• [Task objective]:
Isolate every line in the data with the string "hfun" and copy it.

*** Dataset content ***

-- pv_equiv track=rewrite | github.com/jianningzhuang/CS1010X-Programming_Methodology | Midterms/Midterm Practice Part 1.py | divisible_by_11
-- ===== SOURCE A (Python) =====
-- def divisible_by_11(num):
--     def difference(num):
--         if num < 10:
--             return num
--         else:
--             return num%10 - difference(num//10)
--     if difference(num) == 0:
--         return True
--     elif difference(num) > 10:
--         return divisible_by_11(difference(num))
--     else:
--         return False
-- ===== SOURCE B (Python) =====
-- def divisible_by_11(num):
--     # iterative version: explicit loops instead of the two recursions of A
--     while True:
--         if num < 10:
--             return num == 0
--         sign, acc, n = 1, 0, num
--         while n >= 10:
--             acc += sign * (n % 10)
--             sign = -sign
--             n //= 10
--         d = acc + sign * n
--         if d == 0:
--             return True
--         if d <= 10:
--             return False
--         num = d
-- ===== Notes on version B (the rewrite author's own statement) =====
-- stated objective: alternative
-- what changed: Both recursions of A (the alternating-digit-sum helper and the outer reduce-and-retest) are replaced by explicit iterative loops with a running sign/accumulator and a while-True driver.
import Mathlib
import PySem

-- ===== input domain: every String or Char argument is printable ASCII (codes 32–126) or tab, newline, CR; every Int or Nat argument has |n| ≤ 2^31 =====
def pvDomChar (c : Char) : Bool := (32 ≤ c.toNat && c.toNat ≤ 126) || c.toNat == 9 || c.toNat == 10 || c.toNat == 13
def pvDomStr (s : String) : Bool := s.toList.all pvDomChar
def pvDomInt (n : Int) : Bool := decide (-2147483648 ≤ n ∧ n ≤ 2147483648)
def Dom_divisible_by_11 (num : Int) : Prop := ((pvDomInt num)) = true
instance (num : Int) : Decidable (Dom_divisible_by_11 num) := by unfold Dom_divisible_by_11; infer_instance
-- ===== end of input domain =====

-- B replaces A's two recursions (digit alternating-sum helper and outer retest) by explicit
-- iterative loops with a running sign/accumulator; same results on every int (objective:
-- alternative decomposition). Both ports carry a fuel counter only to make the recursion
-- structural; the fuel (num.toNat + 1) is never exhausted on the recursions the Python performs.

-- ===== PORT A =====
-- inner helper `difference` of A (fuel = extra guard making the recursion structural)
def pvDifferenceGo : Nat → Int → Int
  | 0, num => num
  | fuel+1, num =>
    if num < 10 then num
    else PySem.Int.mod num 10 - pvDifferenceGo fuel (PySem.Int.floordiv num 10)

def pvDifference (num : Int) : Int := pvDifferenceGo num.toNat num

-- outer recursion of A
def pvDivGo : Nat → Int → Bool
  | 0, _ => false
  | fuel+1, num =>
    if pvDifference num = 0 then true
    else if pvDifference num > 10 then pvDivGo fuel (pvDifference num)
    else false

def divisible_by_11 (num : Int) : Bool := pvDivGo (num.toNat + 1) num

-- ===== PORT B =====
-- B's inner while-loop: running sign and accumulator over the digits (fuel as above)
def pvAltLoopGo : Nat → Int → Int → Int → Int
  | 0, sign, acc, n => acc + sign * n
  | fuel+1, sign, acc, n =>
    if n ≥ 10 then pvAltLoopGo fuel (-sign) (acc + sign * PySem.Int.mod n 10) (PySem.Int.floordiv n 10)
    else acc + sign * n

def pvAltLoop (sign acc n : Int) : Int := pvAltLoopGo n.toNat sign acc n

-- B's outer while-True loop
def pvAltGo : Nat → Int → Bool
  | 0, _ => false
  | fuel+1, num =>
    if num < 10 then num == 0
    else
      let d := pvAltLoop 1 0 num
      if d = 0 then true
      else if d ≤ 10 then false
      else pvAltGo fuel d

def divisible_by_11_alt (num : Int) : Bool := pvAltGo (num.toNat + 1) num

-- ===== PRECONDITION & SPEC =====
def Spec_divisible_by_11 (num : Int) (out : Bool) : Prop := out = divisible_by_11_alt num
instance (num : Int) (out : Bool) : Decidable (Spec_divisible_by_11 num out) := by unfold Spec_divisible_by_11; infer_instance

-- ===== CLAIM (what is proved, stated in full; the proofs are below) =====
def Claim_equal_divisible_by_11 : Prop := ∀ (num : Int), Dom_divisible_by_11 num → Spec_divisible_by_11 num (divisible_by_11 num)

-- ===== LEMMAS AND PROOFS =====
-- B's inner loop computes acc + sign * (A's `difference`), fuel for fuel
theorem pvAltLoopGo_eq (fuel : Nat) : ∀ (sign acc n : Int),
    pvAltLoopGo fuel sign acc n = acc + sign * pvDifferenceGo fuel n := by
  induction fuel with
  | zero => intro sign acc n; rfl
  | succ fuel ih =>
    intro sign acc n
    rw [pvAltLoopGo, pvDifferenceGo]
    by_cases h10 : n ≥ 10
    · rw [if_pos h10, if_neg (by omega : ¬ n < 10), ih]
      ring
    · rw [if_neg h10, if_pos (by omega : n < 10)]

theorem pvAltLoop_one_zero (n : Int) : pvAltLoop 1 0 n = pvDifference n := by
  rw [pvAltLoop, pvDifference, pvAltLoopGo_eq]
  ring

-- `difference` of a single-digit (or negative) number is the number itself, whatever the fuel
theorem pvDifferenceGo_small (fuel : Nat) (n : Int) (h : n < 10) :
    pvDifferenceGo fuel n = n := by
  cases fuel with
  | zero => rfl
  | succ fuel => rw [pvDifferenceGo, if_pos h]

-- the two outer loops agree fuel for fuel
theorem pvGo_eq (fuel : Nat) : ∀ (num : Int), pvDivGo fuel num = pvAltGo fuel num := by
  induction fuel with
  | zero => intro num; rfl
  | succ fuel ih =>
    intro num
    rw [pvDivGo, pvAltGo]
    by_cases h10 : num < 10
    · rw [show pvDifference num = num from pvDifferenceGo_small _ _ h10]
      by_cases h0 : num = 0
      · simp [h0]
      · rw [if_neg h0, if_neg (by omega : ¬ num > 10), if_pos h10,
            show (num == 0) = false from by simp [h0]]
    · rw [if_neg h10]
      simp only [pvAltLoop_one_zero]
      by_cases h0 : pvDifference num = 0
      · rw [if_pos h0, if_pos h0]
      · rw [if_neg h0, if_neg h0]
        by_cases hgt : pvDifference num > 10
        · rw [if_pos hgt, if_neg (by omega : ¬ pvDifference num ≤ 10)]
          exact ih (pvDifference num)
        · rw [if_neg hgt, if_pos (by omega : pvDifference num ≤ 10)]

-- ===== VERDICT (by name: the statement is the Claim_ definition above) =====
theorem divisible_by_11_spec : Claim_equal_divisible_by_11 := by
  intro num _
  unfold Spec_divisible_by_11 divisible_by_11 divisible_by_11_alt
  exact pvGo_eq (num.toNat + 1) num
-- pv_equiv track=rewrite | github.com/brandgor7/tennis_league | playoffs/generator.py | _seed_order
-- ===== SOURCE A (Python) =====
-- def _seed_order(n):
--     """
--     Return the 1-indexed seed positions in bracket slot order for a bracket of size n.
--     Consecutive pairs are first-round opponents.
--     """
--     if n == 1:
--         return [1]
--     prev = _seed_order(n // 2)
--     result = []
--     for s in prev:
--         result.append(s)
--         result.append(n + 1 - s)
--     return result
-- ===== SOURCE B (Python) =====
-- def _seed_order(n):
--     """
--     Return the 1-indexed seed positions in bracket slot order for a bracket of size n.
--     Consecutive pairs are first-round opponents.
--     """
--     def _size(m):
--         return 1 if m == 1 else 2 * _size(m // 2)
--
--     def _seed(i, m):
--         # seed landing in slot i of a bracket built for size m
--         if m == 1:
--             return 1
--         s = _seed(i // 2, m // 2)
--         return s if i % 2 == 0 else m + 1 - s
--
--     return [_seed(i, n) for i in range(_size(n))]
-- ===== Notes on version B (the rewrite author's own statement) =====
-- stated objective: alternative
-- what changed: Each output slot's seed is computed independently by a recursion on the slot index's bits (plus a recursive slot count), replacing A's bottom-up list-doubling over the whole bracket.
import Mathlib
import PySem

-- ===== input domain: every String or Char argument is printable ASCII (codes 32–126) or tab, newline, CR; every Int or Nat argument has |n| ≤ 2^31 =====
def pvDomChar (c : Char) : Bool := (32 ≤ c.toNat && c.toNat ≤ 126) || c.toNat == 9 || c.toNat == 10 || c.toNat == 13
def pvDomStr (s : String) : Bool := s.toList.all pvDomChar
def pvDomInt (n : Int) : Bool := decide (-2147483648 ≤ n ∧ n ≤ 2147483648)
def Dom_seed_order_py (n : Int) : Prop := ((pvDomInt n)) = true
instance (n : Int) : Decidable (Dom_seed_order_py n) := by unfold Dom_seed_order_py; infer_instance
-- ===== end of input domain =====

-- B computes each slot's seed independently by recursing on the slot index's bits
-- (plus a recursive slot count), instead of A's list-doubling; objective: alternative.

-- ===== PORT A =====
-- Python A recurses on n // 2; for n ≤ 0 it never reaches the base case (RecursionError),
-- excluded by Pre_; the guard below only makes the Lean recursion total.
def seed_order_py (n : Int) : List Int :=
  if _h0 : n < 1 then []          -- unreachable under Pre_ (Python raises RecursionError)
  else if _h1 : n = 1 then [1]
  else
    (seed_order_py (PySem.Int.floordiv n 2)).foldl
      (fun result s => result ++ [s] ++ [n + 1 - s]) []
termination_by n.toNat
decreasing_by
  rw [PySem.Int.floordiv_eq_ediv_of_pos (by omega : (0:Int) < 2)]
  omega

-- ===== PORT B =====
-- _size(m): number of output slots
def pvSize (m : Int) : Int :=
  if _h0 : m < 1 then 0           -- unreachable under Pre_ (Python raises RecursionError)
  else if _h1 : m = 1 then 1
  else 2 * pvSize (PySem.Int.floordiv m 2)
termination_by m.toNat
decreasing_by
  rw [PySem.Int.floordiv_eq_ediv_of_pos (by omega : (0:Int) < 2)]
  omega

-- _seed(i, m): seed landing in slot i of a bracket built for size m
def pvSeed (i m : Int) : Int :=
  if _h0 : m < 1 then 0           -- unreachable under Pre_
  else if _h1 : m = 1 then 1
  else
    let s := pvSeed (PySem.Int.floordiv i 2) (PySem.Int.floordiv m 2)
    if PySem.Int.mod i 2 = 0 then s else m + 1 - s
termination_by m.toNat
decreasing_by
  rw [PySem.Int.floordiv_eq_ediv_of_pos (by omega : (0:Int) < 2)]
  omega

def seed_order_py_alt (n : Int) : List Int :=
  (PySem.List.pyRange 0 (pvSize n) 1).map (fun i => pvSeed i n)

-- ===== PRECONDITION & SPEC =====
-- Pre_ excludes n ≤ 0, where Python A (and B) hit an unbounded recursion (RecursionError).
def Pre_seed_order_py (n : Int) : Prop := 1 ≤ n
instance (n : Int) : Decidable (Pre_seed_order_py n) := by unfold Pre_seed_order_py; infer_instance
def pvWitness_seed_order_py : Int := (8)

def Spec_seed_order_py (n : Int) (out : List Int) : Prop := out = seed_order_py_alt n
instance (n : Int) (out : List Int) : Decidable (Spec_seed_order_py n out) := by unfold Spec_seed_order_py; infer_instance

-- ===== CLAIM (what is proved, stated in full; the proofs are below) =====
def Claim_equal_seed_order_py : Prop := ∀ (n : Int), Dom_seed_order_py n → Pre_seed_order_py n → Spec_seed_order_py n (seed_order_py n)

-- ===== LEMMAS AND PROOFS =====

-- range(2*d) split into consecutive even/odd pairs
lemma range_double_flatMap {α : Type} (g : Nat → α) (d : Nat) :
    (List.range (2 * d)).map g
      = (List.range d).flatMap (fun j => [g (2 * j), g (2 * j + 1)]) := by
  induction d with
  | zero => simp
  | succ d ih =>
    have h2 : 2 * (d + 1) = (2 * d + 1) + 1 := by omega
    rw [h2, List.range_succ, List.range_succ, List.range_succ]
    simp [ih]

lemma pvSize_unfold_step (n : Int) (h : 2 ≤ n) :
    pvSize n = 2 * pvSize (PySem.Int.floordiv n 2) := by
  rw [pvSize]
  simp [show ¬ n < 1 by omega, show n ≠ 1 by omega]

lemma pvSize_nonneg (n : Int) : 0 ≤ pvSize n := by
  rw [pvSize]
  split
  · simp
  · split
    · simp
    · have := pvSize_nonneg (PySem.Int.floordiv n 2)
      omega
termination_by n.toNat
decreasing_by
  rw [PySem.Int.floordiv_eq_ediv_of_pos (by omega : (0:Int) < 2)]
  omega

lemma pvSeed_even (j n : Int) (h : 2 ≤ n) :
    pvSeed (2 * j) n = pvSeed j (PySem.Int.floordiv n 2) := by
  rw [pvSeed]
  have hdiv : (2 * j) / 2 = j := by omega
  have hmod : (2 * j) % 2 = 0 := by omega
  simp [show ¬ n < 1 by omega, show n ≠ 1 by omega, hdiv, hmod]

lemma pvSeed_odd (j n : Int) (h : 2 ≤ n) :
    pvSeed (2 * j + 1) n = n + 1 - pvSeed j (PySem.Int.floordiv n 2) := by
  rw [pvSeed]
  have hdiv : (2 * j + 1) / 2 = j := by omega
  have hmod : (2 * j + 1) % 2 = 1 := by omega
  simp [show ¬ n < 1 by omega, show n ≠ 1 by omega, hdiv, hmod]

lemma alt_step (n : Int) (h : 2 ≤ n) :
    seed_order_py_alt n
      = (seed_order_py_alt (PySem.Int.floordiv n 2)).flatMap (fun s => [s, n + 1 - s]) := by
  unfold seed_order_py_alt
  set m := PySem.Int.floordiv n 2 with hm
  have hc : 0 ≤ pvSize m := pvSize_nonneg m
  rw [pvSize_unfold_step n h, PySem.List.pyRange_one, PySem.List.pyRange_one]
  simp only [sub_zero, List.map_map, Function.comp_def, zero_add]
  have ht : (2 * pvSize m).toNat = 2 * (pvSize m).toNat := by omega
  rw [ht, range_double_flatMap (fun k => pvSeed ((k:Int)) n) (pvSize m).toNat,
    List.flatMap_map]
  apply List.flatMap_congr  -- pointwise equality of the pair functions
  intro j _
  have e1 : ((2 * j : Nat) : Int) = 2 * (j:Int) := by push_cast; ring
  have e2 : ((2 * j + 1 : Nat) : Int) = 2 * (j:Int) + 1 := by push_cast; ring
  simp only [e1, e2, pvSeed_even _ n h, pvSeed_odd _ n h]
  rw [← hm]

lemma main_eq (n : Int) (h : 1 ≤ n) : seed_order_py n = seed_order_py_alt n := by
  rw [seed_order_py]
  by_cases h1 : n = 1
  · subst h1
    have hs : pvSize 1 = 1 := by rw [pvSize]; norm_num
    have hd : pvSeed 0 1 = 1 := by rw [pvSeed]; norm_num
    have hr : PySem.List.pyRange 0 1 1 = [0] := by decide
    simp [seed_order_py_alt, hs, hr, hd]
  · have h2 : 2 ≤ n := by omega
    have hm : 1 ≤ PySem.Int.floordiv n 2 := by
      rw [PySem.Int.floordiv_eq_ediv_of_pos (by omega : (0:Int) < 2)]; omega
    have ih := main_eq (PySem.Int.floordiv n 2) hm
    simp only [show ¬ n < 1 by omega, dite_false, h1]
    have hfun : (fun (result : List Int) (s : Int) => result ++ [s] ++ [n + 1 - s])
        = fun result s => result ++ [s, n + 1 - s] := by
      funext result s
      simp
    rw [hfun, PySem.List.foldl_append_eq_flatMap, ih, alt_step n h2]
    simp
termination_by n.toNat
decreasing_by
  rw [PySem.Int.floordiv_eq_ediv_of_pos (by omega : (0:Int) < 2)]
  omega

-- ===== VERDICT (by name: the statement is the Claim_ definition above) =====
theorem seed_order_py_spec : Claim_equal_seed_order_py := by
  intro n _ hpre
  unfold Spec_seed_order_py
  exact main_eq n hpre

***

• [Exercise response]:
    have hfun : (fun (result : List Int) (s : Int) => result ++ [s] ++ [n + 1 - s])
    rw [hfun, PySem.List.foldl_append_eq_flatMap, ih, alt_step n h2]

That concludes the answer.